◆ Description of the task:
Take the material below and reproduce, word for word, only the lines from the line with "h; rw [h]; rfl)" through the line with "-- stated objective: simpler".

◆ Exercise material:
-- pv_equiv track=rewrite | github.com/vnasta/kiren-chess-dashboard | regular_rating_cache.py | is_regular_time_control
-- ===== SOURCE A (Python) =====
-- def is_regular_time_control(tournament_name: str, section: str = "") -> bool:
--     """Determine if tournament uses regular/classical time control"""
--     tournament_lower = tournament_name.lower()
--     section_lower = section.lower()
--
--     # Indicators of NON-regular time controls
--     fast_indicators = [
--         'blitz', 'rapid', 'quick', 'speed', 'action', 'bullet',
--         'lightning', 'fast', '15+', '30+', 'g/15', 'g/30', 'g/60'
--     ]
--
--     # Check if it's a fast time control tournament
--     for indicator in fast_indicators:
--         if indicator in tournament_lower or indicator in section_lower:
--             return False
--
--     # Indicators of regular time controls
--     regular_indicators = [
--         'classical', 'standard', 'regular', 'open', 'championship',
--         'invitational', 'masters', 'international', 'national'
--     ]
--
--     # If explicitly regular, return True
--     for indicator in regular_indicators:
--         if indicator in tournament_lower:
--             return True
--
--     # Default assumption: if no fast indicators, likely regular
--     return True
-- ===== SOURCE B (Python) =====
-- _FAST = frozenset(('blitz', 'rapid', 'quick', 'speed', 'action', 'bullet',
--                    'lightning', 'fast', '15+', '30+', 'g/15', 'g/30', 'g/60'))
-- _LENS = sorted({len(p) for p in _FAST})
--
--
-- def _mentions_fast(text):
--     """Collect every window of a keyword length and test that window set
--     against the keyword set (hash lookup instead of per-keyword search)."""
--     windows = {text[i:i + n] for n in _LENS for i in range(len(text) - n + 1)}
--     return not _FAST.isdisjoint(windows)
--
--
-- def is_regular_time_control(tournament_name: str, section: str = "") -> bool:
--     return not (_mentions_fast(tournament_name.lower()) or
--                 _mentions_fast(section.lower()))
-- ===== Notes on version B (the rewrite author's own statement) =====
-- stated objective: alternative
-- what changed: B drops the dead regular-indicator pass and inverts the search: instead of scanning the text once per keyword, it builds the hash set of all text windows of keyword lengths and tests it for intersection with the keyword set.
import Mathlib
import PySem

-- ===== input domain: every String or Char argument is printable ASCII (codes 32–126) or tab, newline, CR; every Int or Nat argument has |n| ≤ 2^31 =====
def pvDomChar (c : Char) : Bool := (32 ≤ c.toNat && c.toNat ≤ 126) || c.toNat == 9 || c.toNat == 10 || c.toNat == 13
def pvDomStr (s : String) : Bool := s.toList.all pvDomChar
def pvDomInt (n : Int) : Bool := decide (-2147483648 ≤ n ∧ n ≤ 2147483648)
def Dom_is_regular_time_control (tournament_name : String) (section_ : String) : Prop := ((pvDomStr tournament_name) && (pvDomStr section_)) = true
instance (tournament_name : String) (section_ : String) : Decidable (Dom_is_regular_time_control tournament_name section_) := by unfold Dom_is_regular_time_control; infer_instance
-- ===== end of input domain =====

-- B: drops the dead regular-indicator pass and inverts the search — instead of scanning
-- the text once per keyword, it collects the set of all text windows of keyword lengths
-- and tests that set for intersection with the keyword set.

-- ===== PORT A =====
def fastIndicators : List String :=
  ["blitz", "rapid", "quick", "speed", "action", "bullet",
   "lightning", "fast", "15+", "30+", "g/15", "g/30", "g/60"]

def regularIndicators : List String :=
  ["classical", "standard", "regular", "open", "championship",
   "invitational", "masters", "international", "national"]

def is_regular_time_control (tournament_name : String) (section_ : String) : Bool :=
  let tournament_lower := PySem.Str.lower tournament_name
  let section_lower := PySem.Str.lower section_
  -- first loop: return False on the first fast indicator found
  if fastIndicators.any (fun ind =>
      PySem.Str.isIn ind tournament_lower || PySem.Str.isIn ind section_lower) then
    false
  -- second loop: return True on the first regular indicator found
  else if regularIndicators.any (fun ind => PySem.Str.isIn ind tournament_lower) then
    true
  else
    true

-- ===== PORT B =====
-- _FAST: the keyword set (frozenset → PySem.Set)
def fastKeywords : PySem.Set (List Char) :=
  PySem.Set.ofList
    (["blitz", "rapid", "quick", "speed", "action", "bullet",
      "lightning", "fast", "15+", "30+", "g/15", "g/30", "g/60"].map String.toList)

-- _LENS = sorted({len(p) for p in _FAST})
def keywordLens : List Nat :=
  PySem.List.sorted (PySem.Set.ofList (fastKeywords.map List.length)) (fun x => x) false

-- {text[i:i+n] for n in _LENS for i in range(len(text)-n+1)}
-- (range(len(text)-n+1) is empty when len(text)-n+1 ≤ 0; Nat 'len+1-n' clips likewise)
def windowsOf (text : List Char) : PySem.Set (List Char) :=
  PySem.Set.ofList
    (keywordLens.flatMap (fun n =>
      (List.range (text.length + 1 - n)).map (fun i => (text.drop i).take n)))

-- not _FAST.isdisjoint(windows)
def mentionsFast (text : List Char) : Bool :=
  !(PySem.Set.isdisjoint fastKeywords (windowsOf text))

def is_regular_time_control_alt (tournament_name : String) (section_ : String) : Bool :=
  !(mentionsFast (PySem.Str.lower tournament_name).toList ||
    mentionsFast (PySem.Str.lower section_).toList)

-- ===== PRECONDITION & SPEC =====
def Spec_is_regular_time_control (tournament_name : String) (section_ : String) (out : Bool) : Prop := out = is_regular_time_control_alt tournament_name section_
instance (tournament_name : String) (section_ : String) (out : Bool) : Decidable (Spec_is_regular_time_control tournament_name section_ out) := by unfold Spec_is_regular_time_control; infer_instance

-- ===== CLAIM (what is proved, stated in full; the proofs are below) =====
def Claim_equal_is_regular_time_control : Prop := ∀ (tournament_name : String) (section_ : String), Dom_is_regular_time_control tournament_name section_ → Spec_is_regular_time_control tournament_name section_ (is_regular_time_control tournament_name section_)

-- ===== LEMMAS AND PROOFS =====
-- every keyword's length is listed in keywordLens
lemma length_mem_keywordLens : ∀ p ∈ fastKeywords, p.length ∈ keywordLens := by decide

-- a window of the text at a keyword length is exactly an infix of that length
lemma mem_windowsOf_iff {p l : List Char} (hlen : p.length ∈ keywordLens) :
    p ∈ windowsOf l ↔ p <:+: l := by
  rw [windowsOf, PySem.Set.mem_ofList, List.mem_flatMap]
  constructor
  · rintro ⟨n, -, hmem⟩
    rw [List.mem_map] at hmem
    obtain ⟨i, -, rfl⟩ := hmem
    exact ((l.drop i).take_prefix n).isInfix.trans (l.drop_suffix i).isInfix
  · rintro ⟨s, t, rfl⟩
    refine ⟨p.length, hlen, ?_⟩
    rw [List.mem_map]
    refine ⟨s.length, ?_, ?_⟩
    · rw [List.mem_range]
      simp [List.length_append]
      omega
    · rw [List.append_assoc, List.drop_left, List.take_left]

-- the window-set intersection test agrees with the per-keyword substring scan of A
lemma mentionsFast_eq (l : List Char) :
    mentionsFast l = fastIndicators.any (fun p => PySem.Chars.isIn p.toList l) := by
  rw [Bool.eq_iff_iff, mentionsFast, Bool.not_eq_eq_eq_not, Bool.not_true,
    Bool.eq_false_iff, ne_eq, PySem.Set.isdisjoint_iff, List.any_eq_true]
  constructor
  · intro h
    simp only [not_forall] at h
    obtain ⟨p, hp, hw⟩ := h
    rw [not_not, mem_windowsOf_iff (length_mem_keywordLens p hp)] at hw
    have hp' : p ∈ fastIndicators.map String.toList := (PySem.Set.mem_ofList _ _).mp hp
    rw [List.mem_map] at hp'
    obtain ⟨q, hq, rfl⟩ := hp'
    exact ⟨q, hq, (PySem.Chars.isIn_iff_infix _ _).mpr hw⟩
  · rintro ⟨q, hq, hin⟩
    intro hall
    have hp : q.toList ∈ fastKeywords :=
      (PySem.Set.mem_ofList _ _).mpr (List.mem_map_of_mem hq)
    exact hall q.toList hp
      ((mem_windowsOf_iff (length_mem_keywordLens _ hp)).mpr
        ((PySem.Chars.isIn_iff_infix _ _).mp hin))

lemma any_or' {α} (l : List α) (p q : α → Bool) :
    l.any (fun x => p x || q x) = (l.any p || l.any q) := by
  induction l with
  | nil => rfl
  | cons a t ih => simp only [List.any_cons, ih]; cases p a <;> cases q a <;> simp

-- ===== VERDICT (by name: the statement is the Claim_ definition above) =====
theorem is_regular_time_control_spec : Claim_equal_is_regular_time_control := by
  intro t s _
  unfold Spec_is_regular_time_control is_regular_time_control is_regular_time_control_alt
  simp only [PySem.Str.isIn_eq, mentionsFast_eq, any_or']
  split_ifs with h h2 <;> first
      | (rw [h]; rfl)
      | (rw [Bool.not_eq_true] at h; rw [h]; rfl)
-- pv_equiv track=rewrite | github.com/whitemech/FOND4LTLf | AutomaParser/aparser.py | get_final_label
-- ===== SOURCE A (Python) =====
-- def get_final_label(label):
--
--     s1 = label.replace(" ", "")
--     s2 = s1.replace('"','')
--
--     if len(s2) < 2:
--         return _split_dont_care(list(s2))
--     else:
--         s3 = s2.replace(",","")
--         s4 = s3.split('\\n') # now s4 should be a list like ['01', '0X', '00']
--
--         leng_elem = len(s4[0])#length of elements in s4
--         temp = ''
--         inter_label = []
--         for i in range(leng_elem):
--             for elem in s4:
--                 temp += elem[i]
--             inter_label.append(temp)
--             temp = ''
--
--         # inter_label should be like ['000','1X0']
--         final_label = []
--         for lab in inter_label:
--             final_label += _split_dont_care(list(lab))
--
--         return final_label
--
-- def _split_dont_care(label_list):
--     final = []
--     return split_dont_care(label_list, final)
--
-- def split_dont_care(label_list, splitted):
--     if 'X' in label_list:
--         lowest_index = label_list.index('X')
--         label_list[lowest_index] = '0'
--         split_dont_care(label_list, splitted)
--         label_list[lowest_index] = '1'
--         split_dont_care(label_list, splitted)
--         label_list[lowest_index] = 'X'
--     else:
--         splitted += [''.join(label_list)]
--     return splitted
-- ===== SOURCE B (Python) =====
-- def get_final_label(label):
--     s2 = label.replace(" ", "").replace('"', '')
--     if len(s2) < 2:
--         cols = [s2]
--     else:
--         rows = s2.replace(",", "").split('\\n')
--         cols = [''.join(t) for t in zip(*rows)]
--     out = []
--     for col in cols:
--         res = ['']
--         for c in col:
--             if c == 'X':
--                 res = [p + b for p in res for b in '01']
--             else:
--                 res = [p + c for p in res]
--         out.extend(res)
--     return out
-- ===== Notes on version B (the rewrite author's own statement) =====
-- stated objective: simpler
-- what changed: Replaces the index-loop transpose by zip(*rows) and the mutating recursive don't-care splitter by a single left-to-right fold that doubles the list of prefixes at each 'X'.
-- outside the precondition, e.g. on get_final_label('01\\n0'): A raises IndexError, B returns ['00']
import Mathlib
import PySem

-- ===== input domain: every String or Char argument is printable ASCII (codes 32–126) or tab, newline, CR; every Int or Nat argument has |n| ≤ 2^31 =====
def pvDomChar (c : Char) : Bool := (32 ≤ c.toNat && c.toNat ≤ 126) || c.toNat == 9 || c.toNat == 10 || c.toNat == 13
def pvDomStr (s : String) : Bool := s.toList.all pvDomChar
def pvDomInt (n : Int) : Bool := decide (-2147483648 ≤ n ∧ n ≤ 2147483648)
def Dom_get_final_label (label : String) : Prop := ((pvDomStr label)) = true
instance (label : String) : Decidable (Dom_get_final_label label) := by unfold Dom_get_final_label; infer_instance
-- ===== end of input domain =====

-- B replaces A's index-loop transpose by a zip-style truncating transpose and A's mutating
-- recursive don't-care splitter by a single left-to-right fold doubling the prefix list at each 'X'.


-- ===== PORT A =====
-- termination helper for splitDontCare: overwriting the first 'X' lowers the 'X'-count
theorem pvCountSetLt (l : List Char) (i : Nat) (c : Char) (hi : i < l.length)
    (hx : l[i] = 'X') (hc : c ≠ 'X') : (l.set i c).count 'X' < l.count 'X' := by
  induction l generalizing i with
  | nil => simp at hi
  | cons a t ih =>
    cases i with
    | zero =>
      simp only [List.getElem_cons_zero] at hx
      subst hx
      simp [hc]
    | succ j =>
      simp only [List.getElem_cons_succ] at hx
      simp only [List.length_cons, Nat.succ_lt_succ_iff] at hi
      have := ih j hi hx
      simp only [List.set_cons_succ, List.count_cons]
      omega

-- split_dont_care mutates label_list in place; the port threads the list value through the two
-- recursive calls (the final restore of 'X' does not affect the returned `splitted`).
def splitDontCare (l : List Char) (splitted : List String) : List String :=
  match h : PySem.List.index? l 'X' with
  | some i =>
      splitDontCare (l.set i '1') (splitDontCare (l.set i '0') splitted)
  | none => splitted ++ [String.ofList l]
termination_by l.count 'X'
decreasing_by
  all_goals obtain ⟨hk, hx, -⟩ := PySem.List.getElem_of_index?_eq_some h
  · exact pvCountSetLt l i '0' hk hx (by decide)
  · exact pvCountSetLt l i '1' hk hx (by decide)

-- get_final_label, on the code-point lists (PySem string ops are defined there)
def get_final_label (label : String) : List String :=
  let s1 := PySem.Chars.replace label.toList [' '] []
  let s2 := PySem.Chars.replace s1 ['"'] []
  if s2.length < 2 then
    splitDontCare s2 []
  else
    let s3 := PySem.Chars.replace s2 [','] []
    let s4 := PySem.Chars.splitOn s3 ['\\', 'n']    -- s3.split('\\n'): the two-char separator backslash+n
    let leng := (PySem.List.pyGetD s4 0 []).length  -- s4[0]; str.split never returns [], the default is unreachable
    -- elem[i]: Pre_ guarantees i is in range for every elem of s4 (IndexError otherwise)
    let interLabel := (PySem.List.pyRange 0 (leng : Int) 1).foldl (fun acc i =>
        acc ++ [s4.foldl (fun temp elem => temp ++ [PySem.List.pyGetD elem i ' ']) []]) []
    interLabel.foldl (fun fl lab => fl ++ splitDontCare lab []) []

-- ===== PORT B =====
-- zip(*rows): the columns, truncated at the shortest row
def zipStar : List (List Char) → List (List Char)
  | [] => []
  | r :: rs =>
      if h : (r :: rs).any List.isEmpty then []
      else (r :: rs).map (fun x => x.headD ' ') :: zipStar ((r :: rs).map List.tail)
termination_by rows => (rows.headD []).length
decreasing_by
  simp only [List.any_cons, Bool.or_eq_true, not_or] at h
  cases r with
  | nil => simp at h
  | cons a t => simp

-- res = [''] ; for c in col: res doubles at 'X', else every prefix is extended by c
def expandX (col : List Char) : List (List Char) :=
  col.foldl (fun res c =>
    if c = 'X' then res.flatMap (fun p => ['0', '1'].map (fun b => p ++ [b]))
    else res.map (fun p => p ++ [c])) [[]]

def get_final_label_alt (label : String) : List String :=
  let s2 := PySem.Chars.replace (PySem.Chars.replace label.toList [' '] []) ['"'] []
  let cols :=
    if s2.length < 2 then [s2]
    else zipStar (PySem.Chars.splitOn (PySem.Chars.replace s2 [','] []) ['\\', 'n'])
  cols.foldl (fun out col => out ++ (expandX col).map String.ofList) []

-- ===== PRECONDITION & SPEC =====
-- Pre_ excludes exactly the ragged multi-row labels on which A's transpose raises IndexError
-- (some row of the '\n'-split is shorter than the first row); B truncates the columns there.
def Pre_get_final_label (label : String) : Prop :=
  let s2 := PySem.Chars.replace (PySem.Chars.replace label.toList [' '] []) ['"'] []
  let rows := PySem.Chars.splitOn (PySem.Chars.replace s2 [','] []) ['\\', 'n']
  s2.length < 2 ∨ ∀ r ∈ rows, (rows.headD []).length ≤ r.length
instance (label : String) : Decidable (Pre_get_final_label label) := by
  unfold Pre_get_final_label; infer_instance

def pvWitness_get_final_label : String := "01\\n1X"

def Spec_get_final_label (label : String) (out : List String) : Prop := out = get_final_label_alt label
instance (label : String) (out : List String) : Decidable (Spec_get_final_label label out) := by unfold Spec_get_final_label; infer_instance

-- ===== CLAIM (what is proved, stated in full; the proofs are below) =====
def Claim_equal_get_final_label : Prop := ∀ (label : String), Dom_get_final_label label → Pre_get_final_label label → Spec_get_final_label label (get_final_label label)

-- ===== LEMMAS AND PROOFS =====

-- reference expansion: leftmost character is most significant, '0' before '1'
def pvR : List Char → List (List Char)
  | [] => [[]]
  | c :: t => if c = 'X' then (pvR t).map ('0' :: ·) ++ (pvR t).map ('1' :: ·)
              else (pvR t).map (c :: ·)

theorem pvR_noX (l : List Char) (h : 'X' ∉ l) : pvR l = [l] := by
  induction l with
  | nil => rfl
  | cons c t ih =>
    simp only [List.mem_cons, not_or] at h
    simp [pvR, Ne.symm h.1, ih h.2]

theorem pvR_append (u m : List Char) (h : 'X' ∉ u) : pvR (u ++ m) = (pvR m).map (u ++ ·) := by
  induction u with
  | nil => simp
  | cons c u' ih =>
    simp only [List.mem_cons, not_or] at h
    simp [pvR, Ne.symm h.1, ih h.2, List.map_map, Function.comp]

theorem pvR_split (u v : List Char) (hu : 'X' ∉ u) :
    pvR (u ++ 'X' :: v) = pvR (u ++ '0' :: v) ++ pvR (u ++ '1' :: v) := by
  rw [pvR_append u _ hu, pvR_append u _ hu, pvR_append u _ hu]
  simp [pvR, List.map_map, Function.comp]

theorem pvSet_append (u v : List Char) (b : Char) :
    (u ++ 'X' :: v).set u.length b = u ++ b :: v := by
  induction u with
  | nil => rfl
  | cons c u' ih => simpa using ih

theorem pvSdc_aux (n : Nat) : ∀ (l : List Char) (acc : List String), l.count 'X' = n →
    splitDontCare l acc = acc ++ (pvR l).map String.ofList := by
  induction n with
  | zero =>
    intro l acc hc
    have hnot : 'X' ∉ l := by
      intro hm; have := List.count_pos_iff.mpr hm; omega
    rw [splitDontCare]
    split
    · rename_i i h
      obtain ⟨hk, hx, -⟩ := PySem.List.getElem_of_index?_eq_some h
      exact absurd (hx ▸ List.getElem_mem hk) hnot
    · rw [pvR_noX l hnot]; rfl
  | succ n ih =>
    intro l acc hc
    have hmem : 'X' ∈ l := by
      by_contra hnot
      rw [List.count_eq_zero.mpr hnot] at hc; omega
    rw [splitDontCare]
    split
    · rename_i i h
      obtain ⟨u, v, hl, hlen, hu⟩ := (PySem.List.index?_eq_some_iff l 'X' i).mp h
      subst hl
      have hcu : u.count 'X' = 0 := List.count_eq_zero.mpr hu
      have hcv : v.count 'X' = n := by
        simp [List.count_append] at hc; omega
      have hset : ∀ b : Char, (u ++ 'X' :: v).set i b = u ++ b :: v := by
        intro b; rw [← hlen]; exact pvSet_append u v b
      have hcb : ∀ b : Char, b ≠ 'X' → (u ++ b :: v).count 'X' = n := by
        intro b hb
        simp [List.count_append, hb, hcu, hcv]
      rw [hset '0', hset '1',
          ih _ acc (hcb '0' (by decide)), ih _ _ (hcb '1' (by decide)),
          pvR_split u v hu]
      simp
    · rename_i h
      exact absurd hmem ((PySem.List.index?_eq_none_iff l 'X').mp h)

theorem pvSdc (l : List Char) : splitDontCare l [] = (pvR l).map String.ofList := by
  simpa using pvSdc_aux (l.count 'X') l [] rfl

theorem pvExpand_foldl (l : List Char) (res : List (List Char)) :
    l.foldl (fun res c =>
      if c = 'X' then res.flatMap (fun p => ['0', '1'].map (fun b => p ++ [b]))
      else res.map (fun p => p ++ [c])) res
    = res.flatMap (fun p => (pvR l).map (p ++ ·)) := by
  induction l generalizing res with
  | nil => simp [pvR]
  | cons c t ih =>
    rw [List.foldl_cons, ih]
    by_cases hc : c = 'X'
    · subst hc
      rw [if_pos rfl]
      induction res with
      | nil => simp
      | cons p ps ihp =>
        simp only [List.flatMap_cons, List.flatMap_append, ihp]
        congr 1
        simp [pvR, List.map_map, Function.comp_def, List.append_assoc]
    · rw [if_neg hc]
      simp only [List.flatMap_map]
      congr 1
      funext p
      simp [pvR, if_neg hc, List.map_map, Function.comp, List.append_assoc]

theorem pvExpandX_eq (col : List Char) : expandX col = pvR col := by
  rw [expandX, pvExpand_foldl]
  simp

theorem pvGetD_zero_headD (l : List Char) : l.getD 0 ' ' = l.headD ' ' := by
  cases l <;> simp [List.getD]

theorem pvGetD_succ_tail (l : List Char) (i : Nat) : l.getD (i + 1) ' ' = l.tail.getD i ' ' := by
  cases l <;> simp [List.getD]

theorem pvZipStar_eq (n : Nat) : ∀ (rows : List (List Char)),
    n = (rows.headD []).length → (∀ r ∈ rows, n ≤ r.length) →
    zipStar rows = (List.range n).map (fun i => rows.map (fun r => r.getD i ' ')) := by
  induction n with
  | zero =>
    intro rows hn _
    cases rows with
    | nil => rw [zipStar]; simp
    | cons r rs =>
      simp only [List.headD_cons] at hn
      rw [zipStar]
      simp [List.length_eq_zero_iff.mp hn.symm]
  | succ n ih =>
    intro rows hn h
    cases rows with
    | nil => simp at hn
    | cons r rs =>
      simp only [List.headD_cons] at hn
      have hne : ∀ x ∈ r :: rs, x ≠ [] := by
        intro x hx hxe
        have := h x hx
        simp [hxe] at this
      rw [zipStar]
      rw [dif_neg (by
            simp only [List.any_eq_true, not_exists, not_and]
            intro x hx
            simp [List.isEmpty_eq_false_iff.mpr (hne x hx)])]
      rw [ih ((r :: rs).map List.tail)
            (by cases r with
                | nil => simp at hn
                | cons a t =>
                  simp only [List.length_cons] at hn
                  simp only [List.map_cons, List.headD_cons, List.tail_cons] at *
                  omega)
            (by intro r' hr'
                simp only [List.mem_map] at hr'
                obtain ⟨x, hx, rfl⟩ := hr'
                have := h x hx
                have hxne := hne x hx
                cases x with
                | nil => exact absurd rfl hxne
                | cons a t => simp at this ⊢; omega)]
      rw [List.range_succ_eq_map]
      refine congrArg₂ (· :: ·) ?_ ?_
      · exact List.map_congr_left fun x _ => (pvGetD_zero_headD x).symm
      · rw [List.map_map]
        refine List.map_congr_left fun i _ => ?_
        rw [List.map_map]
        exact List.map_congr_left fun x _ => (pvGetD_succ_tail x i).symm

-- ===== VERDICT (by name: the statement is the Claim_ definition above) =====
theorem get_final_label_spec : Claim_equal_get_final_label := by
  intro label _ hPre
  unfold Spec_get_final_label get_final_label get_final_label_alt
  simp only [Pre_get_final_label] at hPre
  by_cases hlt : (PySem.Chars.replace (PySem.Chars.replace label.toList [' '] []) ['"'] []).length < 2
  · simp only [if_pos hlt, List.foldl_cons, List.foldl_nil, List.nil_append, pvSdc, pvExpandX_eq]
  · simp only [if_neg hlt]
    have hPre' : ∀ r ∈ PySem.Chars.splitOn
        (PySem.Chars.replace (PySem.Chars.replace (PySem.Chars.replace label.toList [' '] []) ['"'] []) [','] [])
        ['\\', 'n'],
        ((PySem.Chars.splitOn
          (PySem.Chars.replace (PySem.Chars.replace (PySem.Chars.replace label.toList [' '] []) ['"'] []) [','] [])
          ['\\', 'n']).headD []).length ≤ r.length := by
      rcases hPre with h | h
      · exact absurd h hlt
      · exact h
    set s4 := PySem.Chars.splitOn
        (PySem.Chars.replace (PySem.Chars.replace (PySem.Chars.replace label.toList [' '] []) ['"'] []) [','] [])
        ['\\', 'n'] with hs4
    have hL : (PySem.List.pyGetD s4 0 []).length = (s4.headD []).length := by
      cases s4 <;> simp [pysem, List.getD]
    rw [pvZipStar_eq (s4.headD []).length s4 rfl hPre']
    simp only [PySem.List.foldl_append_singleton_eq_map, List.nil_append, hL,
      PySem.List.pyRange_zero_nat, List.map_map,
      PySem.List.foldl_append_eq_flatMap, pvSdc, pvExpandX_eq]
    congr 1
    refine List.map_congr_left fun k _ => ?_
    simp [Function.comp, PySem.List.pyGetD_natCast]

◆ Answer space:
      | (rw [Bool.not_eq_true] at h; rw [h]; rfl)
-- pv_equiv track=rewrite | github.com/whitemech/FOND4LTLf | AutomaParser/aparser.py | get_final_label
-- ===== SOURCE A (Python) =====
-- def get_final_label(label):
--
--     s1 = label.replace(" ", "")
--     s2 = s1.replace('"','')
--
--     if len(s2) < 2:
--         return _split_dont_care(list(s2))
--     else:
--         s3 = s2.replace(",","")
--         s4 = s3.split('\\n') # now s4 should be a list like ['01', '0X', '00']
--
--         leng_elem = len(s4[0])#length of elements in s4
--         temp = ''
--         inter_label = []
--         for i in range(leng_elem):
--             for elem in s4:
--                 temp += elem[i]
--             inter_label.append(temp)
--             temp = ''
--
--         # inter_label should be like ['000','1X0']
--         final_label = []
--         for lab in inter_label:
--             final_label += _split_dont_care(list(lab))
--
--         return final_label
--
-- def _split_dont_care(label_list):
--     final = []
--     return split_dont_care(label_list, final)
--
-- def split_dont_care(label_list, splitted):
--     if 'X' in label_list:
--         lowest_index = label_list.index('X')
--         label_list[lowest_index] = '0'
--         split_dont_care(label_list, splitted)
--         label_list[lowest_index] = '1'
--         split_dont_care(label_list, splitted)
--         label_list[lowest_index] = 'X'
--     else:
--         splitted += [''.join(label_list)]
--     return splitted
-- ===== SOURCE B (Python) =====
-- def get_final_label(label):
--     s2 = label.replace(" ", "").replace('"', '')
--     if len(s2) < 2:
--         cols = [s2]
--     else:
--         rows = s2.replace(",", "").split('\\n')
--         cols = [''.join(t) for t in zip(*rows)]
--     out = []
--     for col in cols:
--         res = ['']
--         for c in col:
--             if c == 'X':
--                 res = [p + b for p in res for b in '01']
--             else:
--                 res = [p + c for p in res]
--         out.extend(res)
--     return out
-- ===== Notes on version B (the rewrite author's own statement) =====
-- stated objective: simpler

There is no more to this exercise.